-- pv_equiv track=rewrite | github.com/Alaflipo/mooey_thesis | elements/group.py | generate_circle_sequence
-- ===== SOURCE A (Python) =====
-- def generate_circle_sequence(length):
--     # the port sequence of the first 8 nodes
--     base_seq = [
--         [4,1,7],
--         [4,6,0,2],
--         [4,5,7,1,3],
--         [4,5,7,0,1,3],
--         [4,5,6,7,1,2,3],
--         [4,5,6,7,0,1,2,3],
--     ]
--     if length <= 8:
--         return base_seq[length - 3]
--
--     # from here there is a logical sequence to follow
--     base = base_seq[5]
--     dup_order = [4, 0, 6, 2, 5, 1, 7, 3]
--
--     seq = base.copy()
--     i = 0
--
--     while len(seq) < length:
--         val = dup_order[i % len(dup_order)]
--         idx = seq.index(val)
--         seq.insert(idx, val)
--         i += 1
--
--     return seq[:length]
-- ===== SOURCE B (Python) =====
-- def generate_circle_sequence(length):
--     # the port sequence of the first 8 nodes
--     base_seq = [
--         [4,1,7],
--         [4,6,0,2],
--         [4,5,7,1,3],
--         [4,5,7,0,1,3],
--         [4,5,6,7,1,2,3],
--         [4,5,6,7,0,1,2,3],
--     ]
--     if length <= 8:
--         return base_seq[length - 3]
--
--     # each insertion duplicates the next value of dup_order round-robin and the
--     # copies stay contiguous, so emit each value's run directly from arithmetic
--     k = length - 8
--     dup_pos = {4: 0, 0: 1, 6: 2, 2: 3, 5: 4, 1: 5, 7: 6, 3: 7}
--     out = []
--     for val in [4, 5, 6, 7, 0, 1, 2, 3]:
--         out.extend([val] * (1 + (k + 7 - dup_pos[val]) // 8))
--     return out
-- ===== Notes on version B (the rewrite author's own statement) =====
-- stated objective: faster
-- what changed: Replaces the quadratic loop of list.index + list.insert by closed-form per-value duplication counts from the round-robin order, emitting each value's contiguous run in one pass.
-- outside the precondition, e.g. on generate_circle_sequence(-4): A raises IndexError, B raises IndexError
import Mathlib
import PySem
...
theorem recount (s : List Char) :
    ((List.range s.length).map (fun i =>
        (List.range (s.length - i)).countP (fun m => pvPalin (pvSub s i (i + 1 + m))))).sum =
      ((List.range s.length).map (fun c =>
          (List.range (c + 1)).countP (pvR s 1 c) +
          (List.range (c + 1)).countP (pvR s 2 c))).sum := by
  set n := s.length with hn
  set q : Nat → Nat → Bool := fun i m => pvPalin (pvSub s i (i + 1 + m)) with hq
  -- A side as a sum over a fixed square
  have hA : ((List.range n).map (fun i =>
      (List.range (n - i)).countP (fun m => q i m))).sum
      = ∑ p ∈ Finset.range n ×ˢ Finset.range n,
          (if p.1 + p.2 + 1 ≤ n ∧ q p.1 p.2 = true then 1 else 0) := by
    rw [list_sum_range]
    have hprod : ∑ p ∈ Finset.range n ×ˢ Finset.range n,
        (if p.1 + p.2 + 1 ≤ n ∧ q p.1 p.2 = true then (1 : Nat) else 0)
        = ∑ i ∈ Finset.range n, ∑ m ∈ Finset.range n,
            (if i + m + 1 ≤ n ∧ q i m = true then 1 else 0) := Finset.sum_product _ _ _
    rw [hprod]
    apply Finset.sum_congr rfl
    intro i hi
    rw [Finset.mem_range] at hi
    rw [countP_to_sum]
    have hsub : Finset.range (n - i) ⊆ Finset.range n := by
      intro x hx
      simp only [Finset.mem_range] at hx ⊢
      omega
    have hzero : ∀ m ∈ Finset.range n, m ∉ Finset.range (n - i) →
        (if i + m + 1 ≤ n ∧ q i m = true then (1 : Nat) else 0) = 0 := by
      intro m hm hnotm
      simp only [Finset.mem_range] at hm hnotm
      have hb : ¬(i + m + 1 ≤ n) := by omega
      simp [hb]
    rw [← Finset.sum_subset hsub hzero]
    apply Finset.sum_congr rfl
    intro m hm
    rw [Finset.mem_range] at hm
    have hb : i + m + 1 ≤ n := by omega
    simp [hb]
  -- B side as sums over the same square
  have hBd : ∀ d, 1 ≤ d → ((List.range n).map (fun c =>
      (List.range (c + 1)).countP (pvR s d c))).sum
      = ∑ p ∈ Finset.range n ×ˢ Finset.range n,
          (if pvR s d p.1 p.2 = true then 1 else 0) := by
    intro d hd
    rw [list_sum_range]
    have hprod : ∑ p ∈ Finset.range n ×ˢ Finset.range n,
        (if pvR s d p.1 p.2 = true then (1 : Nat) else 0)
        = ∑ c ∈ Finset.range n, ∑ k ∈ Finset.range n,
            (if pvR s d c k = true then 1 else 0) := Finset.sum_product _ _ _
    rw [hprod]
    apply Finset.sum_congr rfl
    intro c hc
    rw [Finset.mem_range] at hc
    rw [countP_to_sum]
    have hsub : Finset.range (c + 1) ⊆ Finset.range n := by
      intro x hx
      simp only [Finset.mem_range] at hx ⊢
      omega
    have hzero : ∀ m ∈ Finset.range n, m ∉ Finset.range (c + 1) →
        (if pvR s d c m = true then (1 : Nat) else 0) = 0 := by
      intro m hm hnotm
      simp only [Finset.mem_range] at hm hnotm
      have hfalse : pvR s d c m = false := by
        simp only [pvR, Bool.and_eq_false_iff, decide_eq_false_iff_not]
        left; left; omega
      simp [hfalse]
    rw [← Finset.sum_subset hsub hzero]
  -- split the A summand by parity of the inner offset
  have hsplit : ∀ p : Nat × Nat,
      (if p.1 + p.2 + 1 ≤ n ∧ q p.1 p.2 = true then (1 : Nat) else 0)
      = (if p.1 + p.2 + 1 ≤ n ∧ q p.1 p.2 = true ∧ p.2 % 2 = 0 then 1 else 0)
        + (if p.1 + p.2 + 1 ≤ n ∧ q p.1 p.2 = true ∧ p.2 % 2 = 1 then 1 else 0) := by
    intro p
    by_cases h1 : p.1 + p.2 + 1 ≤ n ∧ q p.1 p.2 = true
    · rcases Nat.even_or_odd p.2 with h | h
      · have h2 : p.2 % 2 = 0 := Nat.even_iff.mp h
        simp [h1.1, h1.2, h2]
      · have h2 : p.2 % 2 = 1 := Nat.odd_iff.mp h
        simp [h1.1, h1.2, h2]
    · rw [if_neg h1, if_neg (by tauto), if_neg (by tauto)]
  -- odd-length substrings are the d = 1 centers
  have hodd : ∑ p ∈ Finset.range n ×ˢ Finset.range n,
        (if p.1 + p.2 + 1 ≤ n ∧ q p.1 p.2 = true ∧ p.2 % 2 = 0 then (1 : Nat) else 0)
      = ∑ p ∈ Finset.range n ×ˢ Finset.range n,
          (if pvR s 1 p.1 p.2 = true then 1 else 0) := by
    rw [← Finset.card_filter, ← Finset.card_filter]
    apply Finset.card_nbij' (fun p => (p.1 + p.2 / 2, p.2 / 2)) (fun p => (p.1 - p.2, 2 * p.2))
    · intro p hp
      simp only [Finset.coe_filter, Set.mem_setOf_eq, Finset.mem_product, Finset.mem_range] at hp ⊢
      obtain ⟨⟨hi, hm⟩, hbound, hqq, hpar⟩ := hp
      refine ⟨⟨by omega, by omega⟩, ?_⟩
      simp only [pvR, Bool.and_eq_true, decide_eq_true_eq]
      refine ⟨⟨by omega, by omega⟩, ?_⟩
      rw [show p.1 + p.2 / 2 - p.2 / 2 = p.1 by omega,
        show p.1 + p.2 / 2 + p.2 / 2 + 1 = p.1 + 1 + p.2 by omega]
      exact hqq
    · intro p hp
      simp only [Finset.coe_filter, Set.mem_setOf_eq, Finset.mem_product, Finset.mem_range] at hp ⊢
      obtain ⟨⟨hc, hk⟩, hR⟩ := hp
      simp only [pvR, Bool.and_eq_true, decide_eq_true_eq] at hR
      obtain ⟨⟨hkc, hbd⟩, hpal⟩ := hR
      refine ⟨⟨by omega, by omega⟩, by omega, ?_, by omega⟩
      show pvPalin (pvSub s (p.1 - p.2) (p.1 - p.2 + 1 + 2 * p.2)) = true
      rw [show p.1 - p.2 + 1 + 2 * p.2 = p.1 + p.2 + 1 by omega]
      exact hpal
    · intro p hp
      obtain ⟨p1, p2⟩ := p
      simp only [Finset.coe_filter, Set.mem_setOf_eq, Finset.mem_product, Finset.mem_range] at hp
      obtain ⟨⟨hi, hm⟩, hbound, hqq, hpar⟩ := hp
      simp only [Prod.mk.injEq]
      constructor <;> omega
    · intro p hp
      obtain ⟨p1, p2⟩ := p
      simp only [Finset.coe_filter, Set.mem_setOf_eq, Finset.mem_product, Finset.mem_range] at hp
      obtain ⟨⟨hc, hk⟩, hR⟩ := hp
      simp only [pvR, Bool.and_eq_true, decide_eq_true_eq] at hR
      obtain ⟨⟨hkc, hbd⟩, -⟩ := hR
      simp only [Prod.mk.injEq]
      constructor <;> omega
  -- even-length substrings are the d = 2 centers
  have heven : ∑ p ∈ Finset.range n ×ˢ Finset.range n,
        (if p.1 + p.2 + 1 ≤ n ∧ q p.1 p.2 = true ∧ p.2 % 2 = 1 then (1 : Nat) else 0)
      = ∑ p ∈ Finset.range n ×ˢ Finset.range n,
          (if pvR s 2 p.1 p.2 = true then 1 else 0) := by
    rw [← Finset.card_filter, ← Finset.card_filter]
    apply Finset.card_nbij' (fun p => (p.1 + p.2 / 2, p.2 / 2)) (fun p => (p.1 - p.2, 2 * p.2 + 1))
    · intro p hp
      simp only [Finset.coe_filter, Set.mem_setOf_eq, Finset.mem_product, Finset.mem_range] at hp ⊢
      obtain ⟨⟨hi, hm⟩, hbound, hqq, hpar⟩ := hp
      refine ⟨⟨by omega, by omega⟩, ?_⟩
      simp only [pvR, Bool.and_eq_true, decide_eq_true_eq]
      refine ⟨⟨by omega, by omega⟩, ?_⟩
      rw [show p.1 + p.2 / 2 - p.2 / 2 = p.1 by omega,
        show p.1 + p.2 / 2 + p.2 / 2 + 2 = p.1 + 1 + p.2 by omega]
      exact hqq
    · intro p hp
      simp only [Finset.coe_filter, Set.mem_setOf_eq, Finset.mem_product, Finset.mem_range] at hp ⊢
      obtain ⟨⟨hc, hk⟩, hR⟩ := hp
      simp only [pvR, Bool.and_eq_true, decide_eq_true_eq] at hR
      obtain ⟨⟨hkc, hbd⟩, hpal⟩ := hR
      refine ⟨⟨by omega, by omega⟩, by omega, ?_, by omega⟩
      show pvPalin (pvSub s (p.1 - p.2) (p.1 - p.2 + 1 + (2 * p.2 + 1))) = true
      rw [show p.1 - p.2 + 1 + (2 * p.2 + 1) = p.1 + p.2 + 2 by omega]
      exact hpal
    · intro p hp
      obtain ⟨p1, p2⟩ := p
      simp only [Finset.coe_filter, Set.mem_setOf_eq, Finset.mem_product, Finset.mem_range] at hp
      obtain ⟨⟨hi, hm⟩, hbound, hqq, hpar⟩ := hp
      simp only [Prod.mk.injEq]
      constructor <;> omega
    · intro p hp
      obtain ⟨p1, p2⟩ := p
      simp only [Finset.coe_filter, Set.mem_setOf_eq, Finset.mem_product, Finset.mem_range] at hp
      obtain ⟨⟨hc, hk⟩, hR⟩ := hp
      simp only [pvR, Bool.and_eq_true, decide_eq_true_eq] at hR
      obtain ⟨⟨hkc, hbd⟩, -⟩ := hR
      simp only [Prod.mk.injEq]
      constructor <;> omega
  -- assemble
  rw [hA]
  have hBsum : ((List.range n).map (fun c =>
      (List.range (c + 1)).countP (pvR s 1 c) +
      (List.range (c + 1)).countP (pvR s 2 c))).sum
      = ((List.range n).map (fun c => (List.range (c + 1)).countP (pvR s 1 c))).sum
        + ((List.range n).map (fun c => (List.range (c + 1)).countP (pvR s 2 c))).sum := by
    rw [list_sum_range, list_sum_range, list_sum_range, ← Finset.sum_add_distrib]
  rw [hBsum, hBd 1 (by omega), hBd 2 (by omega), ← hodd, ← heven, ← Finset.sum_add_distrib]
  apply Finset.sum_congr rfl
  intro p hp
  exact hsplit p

# Work instructions
The answer must be a single number: how many lines of the data hold the word "heven".

# Exercise solution
2